Whenever a line contains the string "congr", copy it out of the entries.

=== Begin Enclosure ===

-- pv_equiv track=rewrite | github.com/playday3008/Lights-Out-With-Python-Sockets-Tkinter | solve.py | init_coeff_matrix
-- ===== SOURCE A (Python) =====
-- def init_coeff_matrix(x: int, y: int) -> list[list[int]]:
--     matrix = [[0 for _ in range(x * y + 1)] for _ in range(x * y)]
--     for i in range(x):
--         for j in range(y):
--             k = i * y + j
--             matrix[k][k] = 1
--             if i > 0:
--                 matrix[(i - 1) * y + j][k] = 1
--             if i < x - 1:
--                 matrix[(i + 1) * y + j][k] = 1
--             if j > 0:
--                 matrix[i * y + j - 1][k] = 1
--             if j < y - 1:
--                 matrix[i * y + j + 1][k] = 1
--     return matrix
-- ===== SOURCE B (Python) =====
-- def init_coeff_matrix(x: int, y: int) -> list[list[int]]:
--     n = x * y
--
--     def adj(r: int, c: int) -> bool:
--         # grid adjacency via index decoding; boundaries are implicit in the decode
--         i1, j1 = divmod(r, y)
--         i2, j2 = divmod(c, y)
--         return r == c or (i1 == i2 and abs(j1 - j2) == 1) or (j1 == j2 and abs(i1 - i2) == 1)
--
--     return [[1 if c < n and adj(r, c) else 0 for c in range(n + 1)]
--             for r in range(n)]
-- ===== Notes on version B (the rewrite author's own statement) =====
-- stated objective: alternative
-- what changed: B computes every entry of the (xy) x (xy+1) matrix directly from a symmetric adjacency predicate (decode both indices with divmod(., y), 1 iff equal or grid-neighbours), a pure nested comprehension with no preallocated matrix, no in-place writes and no boundary branches, instead of A's cell sweep that scatter-writes column k into up to five rows.
-- outside the precondition, e.g. on init_coeff_matrix(-1, -1): A returns [[0, 0]], B returns [[1, 0]]
import Mathlib
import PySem
-- pv_equiv track=rewrite | github.com/huggin/gfg | array/total_cuts.py | totalCuts
-- ===== SOURCE A (Python) =====
-- from typing import List
--
-- def totalCuts(N: int, K: int, A: List[int]) -> int:
--     # code here
--     largest = [0] * N
--     smallest = [0] * N
--
--     largest[0] = A[0]
--     for i in range(1, N):
--         largest[i] = max(largest[i - 1], A[i])
--
--     smallest[N - 1] = A[N - 1]
--     for i in range(N - 2, -1, -1):
--         smallest[i] = min(smallest[i + 1], A[i])
--
--     ans = 0
--     for i in range(0, N - 1):
--         if largest[i] + smallest[i + 1] >= K:
--             ans += 1
--
--     return ans
-- ===== SOURCE B (Python) =====
-- def totalCuts(N, K, A):
--     P = A[:N]
--     pref = []
--     m = P[0]
--     for x in P:
--         m = max(m, x)
--         pref.append(m)
--     suf = []
--     m = P[-1]
--     for x in reversed(P):
--         m = min(m, x)
--         suf.append(m)
--     suf.reverse()
--     # g(i) = pref[i] + suf[i+1] is non-decreasing, so the valid split
--     # points form a suffix: binary-search its first index.
--     lo, hi = 0, N - 1
--     while lo < hi:
--         mid = (lo + hi) // 2
--         if pref[mid] + suf[mid + 1] >= K:
--             hi = mid
--         else:
--             lo = mid + 1
--     return (N - 1) - lo
-- ===== Notes on version B (the rewrite author's own statement) =====
-- stated objective: alternative
-- what changed: B builds the prefix-max/suffix-min scans as appended lists instead of index-assigned preallocated arrays, and replaces A's linear counting loop by a binary search for the first valid split point of the monotone predicate g(i)=pref[i]+suf[i+1]>=K, returning (N-1)-lo.
import Mathlib
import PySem

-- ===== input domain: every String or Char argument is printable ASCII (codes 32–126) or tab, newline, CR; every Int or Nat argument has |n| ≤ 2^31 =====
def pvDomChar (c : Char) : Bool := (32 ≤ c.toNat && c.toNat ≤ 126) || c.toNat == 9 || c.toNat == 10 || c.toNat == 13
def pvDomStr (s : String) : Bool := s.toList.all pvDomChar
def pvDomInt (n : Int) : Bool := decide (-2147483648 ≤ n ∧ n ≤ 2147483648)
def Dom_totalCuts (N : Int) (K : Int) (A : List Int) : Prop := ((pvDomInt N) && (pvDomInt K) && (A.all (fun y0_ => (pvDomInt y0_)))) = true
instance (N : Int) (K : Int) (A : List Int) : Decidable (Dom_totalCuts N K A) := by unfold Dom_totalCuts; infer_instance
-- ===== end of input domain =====

-- B replaces A's preallocated index-assigned arrays by appended scan lists and A's
-- linear counting loop by a binary search over the monotone split predicate (alternative
-- decomposition, same asymptotic cost).

-- ===== PORT A =====
def totalCuts (N : Int) (K : Int) (A : List Int) : Int :=
  let largest0 := PySem.List.pyRepeat [(0 : Int)] N
  let smallest0 := PySem.List.pyRepeat [(0 : Int)] N
  let largest1 := PySem.List.pySetD largest0 0 (PySem.List.pyGetD A 0 0)
  let largest := (PySem.List.pyRange 1 N 1).foldl
    (fun l i => PySem.List.pySetD l i (max (PySem.List.pyGetD l (i - 1) 0) (PySem.List.pyGetD A i 0))) largest1
  let smallest1 := PySem.List.pySetD smallest0 (N - 1) (PySem.List.pyGetD A (N - 1) 0)
  let smallest := (PySem.List.pyRange (N - 2) (-1) (-1)).foldl
    (fun l i => PySem.List.pySetD l i (min (PySem.List.pyGetD l (i + 1) 0) (PySem.List.pyGetD A i 0))) smallest1
  (PySem.List.pyRange 0 (N - 1) 1).foldl
    (fun ans i => if PySem.List.pyGetD largest i 0 + PySem.List.pyGetD smallest (i + 1) 0 ≥ K then ans + 1 else ans) 0

-- ===== PORT B =====
-- B's while-loop lower-bound binary search, transliterated.
def bsearchB (pref suf : List Int) (K lo hi : Int) : Int :=
  if h : lo < hi then
    let mid := PySem.Int.floordiv (lo + hi) 2
    if PySem.List.pyGetD pref mid 0 + PySem.List.pyGetD suf (mid + 1) 0 ≥ K then
      bsearchB pref suf K lo mid
    else
      bsearchB pref suf K (mid + 1) hi
  else lo
termination_by (hi - lo).toNat
decreasing_by
  all_goals
    have h1 : lo ≤ PySem.Int.floordiv (lo + hi) 2 := by
      rw [PySem.Int.le_floordiv_iff_mul_le (by omega)]; omega
    have h2 : PySem.Int.floordiv (lo + hi) 2 < hi := by
      rw [PySem.Int.floordiv_lt_iff_lt_mul (by omega)]; omega
    omega

def totalCuts_alt (N : Int) (K : Int) (A : List Int) : Int :=
  let P := PySem.List.slice A none (some N)
  let pr := P.foldl (fun st x => let m := max st.1 x; (m, st.2 ++ [m]))
    (PySem.List.pyGetD P 0 0, ([] : List Int))
  let pref := pr.2
  let sr := P.reverse.foldl (fun st x => let m := min st.1 x; (m, st.2 ++ [m]))
    (PySem.List.pyGetD P (-1) 0, ([] : List Int))
  let suf := sr.2.reverse
  (N - 1) - bsearchB pref suf K 0 (N - 1)

-- ===== PRECONDITION & SPEC =====
-- A raises IndexError exactly when N < 1 (assignment largest[0] on an empty [0]*N, or A[0])
-- or N > len(A) (A[i] out of range); Pre_ excludes exactly those inputs.
def Pre_totalCuts (N : Int) (K : Int) (A : List Int) : Prop := 1 ≤ N ∧ N ≤ (A.length : Int)
instance (N : Int) (K : Int) (A : List Int) : Decidable (Pre_totalCuts N K A) := by unfold Pre_totalCuts; infer_instance
def pvWitness_totalCuts : Int × Int × List Int := (3, 4, [1, 5, 2])

def Spec_totalCuts (N : Int) (K : Int) (A : List Int) (out : Int) : Prop := out = totalCuts_alt N K A
instance (N : Int) (K : Int) (A : List Int) (out : Int) : Decidable (Spec_totalCuts N K A out) := by unfold Spec_totalCuts; infer_instance

-- ===== CLAIM (what is proved, stated in full; the proofs are below) =====
def Claim_equal_totalCuts : Prop := ∀ (N : Int) (K : Int) (A : List Int), Dom_totalCuts N K A → Pre_totalCuts N K A → Spec_totalCuts N K A (totalCuts N K A)

-- ===== LEMMAS AND PROOFS =====

-- prefix-max scan value: pfx' m L k = max(m, L[0], …, L[k])
def pfx' (m : Int) (L : List Int) : Nat → Int
  | 0 => max m (L.getD 0 0)
  | k + 1 => max (pfx' m L k) (L.getD (k + 1) 0)

-- prefix-min scan value
def mfx' (m : Int) (L : List Int) : Nat → Int
  | 0 => min m (L.getD 0 0)
  | k + 1 => min (mfx' m L k) (L.getD (k + 1) 0)

-- the list produced by B's appending max-scan loop
def scanMax : Int → List Int → List Int
  | _, [] => []
  | m, x :: t => max m x :: scanMax (max m x) t

def scanMin : Int → List Int → List Int
  | _, [] => []
  | m, x :: t => min m x :: scanMin (min m x) t

lemma foldl_scanMax (L : List Int) (m : Int) (acc : List Int) :
    L.foldl (fun st x => let m := max st.1 x; (m, st.2 ++ [m])) (m, acc)
      = (L.foldl max m, acc ++ scanMax m L) := by
  induction L generalizing m acc with
  | nil => simp [scanMax]
  | cons x t ih => simp [scanMax, ih, List.append_assoc]

lemma foldl_scanMin (L : List Int) (m : Int) (acc : List Int) :
    L.foldl (fun st x => let m := min st.1 x; (m, st.2 ++ [m])) (m, acc)
      = (L.foldl min m, acc ++ scanMin m L) := by
  induction L generalizing m acc with
  | nil => simp [scanMin]
  | cons x t ih => simp [scanMin, ih, List.append_assoc]

lemma length_scanMin (m : Int) (L : List Int) : (scanMin m L).length = L.length := by
  induction L generalizing m with
  | nil => rfl
  | cons x t ih => simp [scanMin, ih]

lemma pfx'_cons (m x : Int) (t : List Int) (k : Nat) :
    pfx' m (x :: t) (k + 1) = pfx' (max m x) t k := by
  induction k with
  | zero => simp [pfx']
  | succ k ih =>
    have h : pfx' m (x :: t) (k + 1 + 1) = max (pfx' m (x :: t) (k + 1)) (t.getD (k + 1) 0) := rfl
    rw [h, ih]; rfl

lemma mfx'_cons (m x : Int) (t : List Int) (k : Nat) :
    mfx' m (x :: t) (k + 1) = mfx' (min m x) t k := by
  induction k with
  | zero => simp [mfx']
  | succ k ih =>
    have h : mfx' m (x :: t) (k + 1 + 1) = min (mfx' m (x :: t) (k + 1)) (t.getD (k + 1) 0) := rfl
    rw [h, ih]; rfl

lemma getD_scanMax (L : List Int) (m : Int) (k : Nat) (hk : k < L.length) :
    (scanMax m L).getD k 0 = pfx' m L k := by
  induction L generalizing m k with
  | nil => simp at hk
  | cons x t ih =>
    cases k with
    | zero => simp [scanMax, pfx']
    | succ k => simp only [scanMax, List.getD_cons_succ, pfx'_cons]; exact ih _ _ (by simpa using hk)

lemma getD_scanMin (L : List Int) (m : Int) (k : Nat) (hk : k < L.length) :
    (scanMin m L).getD k 0 = mfx' m L k := by
  induction L generalizing m k with
  | nil => simp at hk
  | cons x t ih =>
    cases k with
    | zero => simp [scanMin, mfx']
    | succ k => simp only [scanMin, List.getD_cons_succ, mfx'_cons]; exact ih _ _ (by simpa using hk)

lemma getD_reverse (M : List Int) (j : Nat) (hj : j < M.length) :
    M.reverse.getD j 0 = M.getD (M.length - 1 - j) 0 := by
  rw [List.getD_eq_getElem?_getD, List.getD_eq_getElem?_getD, List.getElem?_reverse hj]

lemma pfx'_mono (m : Int) (L : List Int) (a b : Nat) (h : a ≤ b) :
    pfx' m L a ≤ pfx' m L b := by
  induction b with
  | zero => simp_all
  | succ b ih =>
    rcases Nat.lt_or_ge a (b + 1) with hb | hb
    · exact le_trans (ih (by omega)) (by simp [pfx'])
    · have : a = b + 1 := by omega
      simp [this]

-- smallest[k] as a value: Sv M k = min(M[k], …, M[last])
def Sv (M : List Int) (k : Nat) : Int :=
  mfx' (M.reverse.getD 0 0) M.reverse (M.length - 1 - k)

lemma Sv_last (M : List Int) (h : 0 < M.length) :
    Sv M (M.length - 1) = M.getD (M.length - 1) 0 := by
  have h0 : M.length - 1 - (M.length - 1) = 0 := by omega
  have hr : M.reverse.getD 0 0 = M.getD (M.length - 1) 0 := by
    rw [getD_reverse M 0 (by omega)]; congr 1
  rw [Sv, h0]
  show min (M.reverse.getD 0 0) (M.reverse.getD 0 0) = _
  rw [min_self, hr]

lemma Sv_last' (M : List Int) (n : Nat) (hn : M.length = n) (h : 0 < n) :
    Sv M (n - 1) = M.getD (n - 1) 0 := by
  subst hn
  exact Sv_last M h

lemma Sv_step (M : List Int) (k : Nat) (hk : k + 1 < M.length) :
    Sv M k = min (Sv M (k + 1)) (M.getD k 0) := by
  have h1 : M.length - 1 - k = (M.length - 1 - (k + 1)) + 1 := by omega
  have h2 : M.length - 1 - (k + 1) + 1 < M.length := by omega
  have hr : M.reverse.getD (M.length - 1 - (k + 1) + 1) 0 = M.getD k 0 := by
    rw [getD_reverse M _ h2]
    congr 1
    omega
  rw [Sv, h1]
  show min (mfx' (M.reverse.getD 0 0) M.reverse (M.length - 1 - (k + 1)))
      (M.reverse.getD (M.length - 1 - (k + 1) + 1) 0) = _
  rw [hr]; rfl

lemma Sv_mono (M : List Int) (a b : Nat) (h : a ≤ b) (hb : b < M.length) :
    Sv M a ≤ Sv M b := by
  induction b with
  | zero => simp_all
  | succ b ih =>
    rcases Nat.lt_or_ge a (b + 1) with hab | hab
    · exact le_trans (ih (by omega) (by omega)) (by rw [Sv_step M b hb]; exact min_le_left _ _)
    · have : a = b + 1 := by omega
      simp [this]

lemma getD_take (A : List Int) (n i : Nat) (hi : i < n) :
    (A.take n).getD i 0 = A.getD i 0 := by
  rw [List.getD_eq_getElem?_getD, List.getD_eq_getElem?_getD, List.getElem?_take]
  simp [hi]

=== End Enclosure ===

▶ **Response**
    rw [getD_reverse M 0 (by omega)]; congr 1
    congr 1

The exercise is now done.